Friday, September 21, 2012

Will Senate proposal shed light on Cuba programs?

Sen. Richard Lugar. Photo: lugar.senate.gov/ 
The Foreign Aid Transparency and Accountability Act of 2012 has a 68 percent chance of being enacted, according to Govtrack.us.
Senate bill 3310 would ask the president to establish:
  • Goals, performance, and evaluation guidelines for U.S. foreign assistance programs, country assistance plans, and international and multilateral assistance programs;
  • A website to make publicly available information on U.S. foreign assistance programs.
Some of that is already being done. (See the State Department's ForeignAssistance.gov). But Sen. Richard Lugar, R-Ind., wants the government to do more.
Lugar introduced the act on June 19. The Senate Committee on Foreign Relations reported on the bill on Sept. 19 and moved it along for further consideration, according to Govtrack.us. The House and Senate would have to pass the bill - and the president would have to sign it - for the legislation to take effect.
Would the proposal force the government to increase the transparency of State Department and USAID programs in Cuba?
Not by much. That's my guess.

The bill allows for some foreign aid programs to be exempt.
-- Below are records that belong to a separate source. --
-- A's result, in closed form
theorem A_closed (kv0 : String × Int) (t : List (String × Int))
    (hnd : (((kv0 :: t)).map Prod.fst).Nodup) :
    extend_counts (kv0 :: t)
      = (prOf kv0.1.toList.length).map
          (fun r => (r, PySem.Dict.getD (PySem.Dict.mk (kv0 :: t)) r 0))
        ++ (kv0 :: t).filter
          (fun p => !decide (p.1 ∈ prOf kv0.1.toList.length)) := by
  have hget : PySem.List.pyGet? (PySem.Dict.keys (PySem.Dict.mk (kv0 :: t))) 0
      = some kv0.1 := by
    simp [PySem.List.pyGet?, PySem.List.pyIdx?, PySem.Dict.keys]
  set n := kv0.1.toList.length with hn
  set d := PySem.Dict.mk (kv0 :: t) with hdd
  set base := (prOf n).foldl (fun e r => e.insert r (PySem.Dict.getD d r 0))
    PySem.Dict.empty with hbase
  have hdkeys : d.keys.Nodup := by simpa [PySem.Dict.keys, hdd] using hnd
  have hbk : base.keys = prOf n := base_keys (kv0 :: t) n
  have hbkn : base.keys.Nodup := by rw [hbk]; exact nodup_prOf n
  have hcont : ∀ s : String, base.contains s = decide (s ∈ prOf n) := by
    intro s
    rw [PySem.Dict.contains_eq_decide_mem_keys, hbk]
  have hover := foldl_insert_overwrite (kv0 :: t) base hbkn hnd ?_
  · conv_lhs => rw [extend_counts]
    rw [hget]
    show (PySem.Dict.items ((PySem.Dict.items d).foldl
        (fun e kv => e.insert kv.1 kv.2) base)) = _
    have hitems : PySem.Dict.items d = kv0 :: t := rfl
    rw [hitems, hover, base_items]
    congr 1
    exact List.filter_congr (fun q _ => by rw [hcont])
  · intro p hp hc
    rw [hcont] at hc
    have hmem : (p.1, PySem.Dict.getD d p.1 0) ∈ base.items := by
      rw [hbase, base_items]
      exact List.mem_map.mpr ⟨p.1, by simpa using hc, rfl⟩
    have hval : PySem.Dict.getD d p.1 0 = p.2 :=
      PySem.Dict.getD_of_mem_items d (show (p.1, p.2) ∈ d.items by rw [Prod.mk.eta]; exact hp)
        hdkeys 0
    rw [← hval]
    exact (PySem.Dict.get?_eq_some_iff_mem_items base p.1 _ hbkn).mpr hmem

-- B's result, in closed form
theorem B_closed (kv0 : String × Int) (t : List (String × Int))
    (hnd : (((kv0 :: t)).map Prod.fst).Nodup) :
    extend_counts_alt (kv0 :: t)
      = (bitsB kv0.1.toList.length).map
          (fun b => (String.ofList b,
            PySem.Dict.getD (PySem.Dict.mk (kv0 :: t)) (String.ofList b) 0))
        ++ (kv0 :: t).filter
          (fun kv => decide (kv.1.toList.length ≠ kv0.1.toList.length)
            || kv.1.toList.any (fun c => !(c == '0') && !(c == '1'))) := by
  set n := kv0.1.toList.length with hn
  set d := PySem.Dict.mk (kv0 :: t) with hdd
  set pairs1 := (bitsB n).map
    (fun b => (String.ofList b, PySem.Dict.getD d (String.ofList b) 0)) with hp1
  set pairs2 := (kv0 :: t).filter
    (fun kv => decide (kv.1.toList.length ≠ n)
      || kv.1.toList.any (fun c => !(c == '0') && !(c == '1'))) with hp2
  have hk1 : pairs1.map Prod.fst = (bitsB n).map String.ofList := by
    rw [hp1, List.map_map]; rfl
  have hnd1 : (pairs1.map Prod.fst).Nodup := by
    rw [hk1]; exact (nodup_bitsB n).map ofList_injective
  have hnd2 : (pairs2.map Prod.fst).Nodup := by
    exact List.Nodup.sublist ((List.filter_sublist).map Prod.fst) hnd
  have hdisj : (pairs1.map Prod.fst).Disjoint (pairs2.map Prod.fst) := by
    intro s hs1 hs2
    rw [hk1] at hs1
    obtain ⟨b, hb, rfl⟩ := List.mem_map.mp hs1
    obtain ⟨h1, h2⟩ := (mem_bitsB n b).mp hb
    obtain ⟨q, hq, hq1⟩ := List.mem_map.mp hs2
    have hqt : q.1.toList = b := by rw [hq1, String.toList_ofList]
    have := (List.mem_filter.mp hq).2
    rw [predB_eq] at this
    simp only [Bool.not_eq_eq_eq_not, Bool.not_true, decide_eq_false_iff_not] at this
    exact this ⟨by rw [hqt]; exact h1, by rw [hqt]; exact h2⟩
  have hfresh := PySem.Dict.items_foldl_insert_fresh (pairs1 ++ pairs2) Prod.fst Prod.snd
    PySem.Dict.empty (by intro a _; simp [PySem.Dict.contains_empty])
    (by rw [List.map_append]; exact List.Nodup.append hnd1 hnd2 hdisj)
  show PySem.Dict.items (PySem.Dict.ofList (pairs1 ++ pairs2)) = pairs1 ++ pairs2
  rw [PySem.Dict.ofList, PySem.Dict.update]
  rw [show (fun (acc : PySem.Dict String Int) (p : String × Int) => acc.insert p.1 p.2)
      = (fun d a => d.insert (Prod.fst a) (Prod.snd a)) from rfl, hfresh]
  simp [PySem.Dict.empty]

-- ===== VERDICT (by name: the statement is the Claim_ definition above) =====
theorem extend_counts_spec : Claim_unchanged_extend_counts := by
  intro counts _ hpre
  unfold Spec_extend_counts
  intro hD
  obtain ⟨hne, hnd, hpc⟩ := hpre
  obtain ⟨kv0, t, rfl⟩ : ∃ kv0 t, counts = kv0 :: t := by
    cases counts with
    | nil => exact absurd rfl hne
    | cons a l => exact ⟨a, l, rfl⟩
  have hkey : kv0.1 ≠ "" := by
    intro h
    by_cases hz : "0" ∈ (kv0 :: t).map Prod.fst
    · exact hpc ⟨by simp [h], hz⟩
    · exact hD ⟨by simp [h], hz⟩
  have hn1 : 1 ≤ kv0.1.toList.length := by
    rcases Nat.eq_zero_or_pos kv0.1.toList.length with h0 | h
    · exfalso
      apply hkey
      have : kv0.1.toList = [] := List.length_eq_zero_iff.mp h0
      rw [← String.ofList_toList (s := kv0.1), this]
    · exact h
  rw [A_closed kv0 t hnd, B_closed kv0 t hnd]
  congr 1
  · rw [prOf_eq_bitsB _ hn1, List.map_map]; rfl
  · apply List.filter_congr
    intro q _
    rw [predB_eq]
    congr 1
    rw [Bool.eq_iff_iff]
    simp only [decide_eq_true_eq]
    exact mem_prOf_iff _ hn1 q.1

theorem extend_counts_changed : Claim_changed_extend_counts := by
  unfold Claim_changed_extend_counts; decide

theorem extend_counts_tight : Claim_exact_extend_counts := by
  intro counts _ hpre hD
  obtain ⟨hne, hnd, hpc⟩ := hpre
  obtain ⟨kv0, t, rfl⟩ : ∃ kv0 t, counts = kv0 :: t := by
    cases counts with
    | nil => exact absurd rfl hne
    | cons a l => exact ⟨a, l, rfl⟩
  have hkey : kv0.1 = "" := by
    simpa [D_extend_counts] using hD.1
  have hn0 : kv0.1.toList.length = 0 := by rw [hkey]; rfl
  intro hAB
  rw [A_closed kv0 t hnd, B_closed kv0 t hnd, hn0] at hAB
  have hpr : prOf 0 = ["0"] := by decide
  rw [hpr] at hAB
  simp only [bitsB, List.map_cons, List.map_nil, List.cons_append, List.nil_append] at hAB
  injection hAB with h01 _
  have hne' : ¬ (("0", PySem.Dict.getD (PySem.Dict.mk (kv0 :: t)) "0" 0)
      = (String.ofList [], PySem.Dict.getD (PySem.Dict.mk (kv0 :: t)) (String.ofList []) 0)) := by
    intro h
    have h0 : ("0" : String) = String.ofList [] := congrArg Prod.fst h
    exact absurd h0 (by decide)
  exact hne' h01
It reads:
If the head of a Federal department or agency makes a determination that the
inclusion of a required item of information on the Web site would jeopardize the health or security of an implementing partner or program beneficiary or would be detrimental to the national interests of the United States, such item of information may be submitted to Congress in a written report in lieu of including it on the Web site, along with the reasons for not including it in the database required under subsection (c)(2).
Cuba programs could easily be exempt under that rule. And if that's not enough, there's another loophole. Government agencies would be allowed to exclude "classified or proprietary material." That is sufficiently broad and vague to allow the U.S. government - and private contractors - to continue to keep Cuba programs largely secret.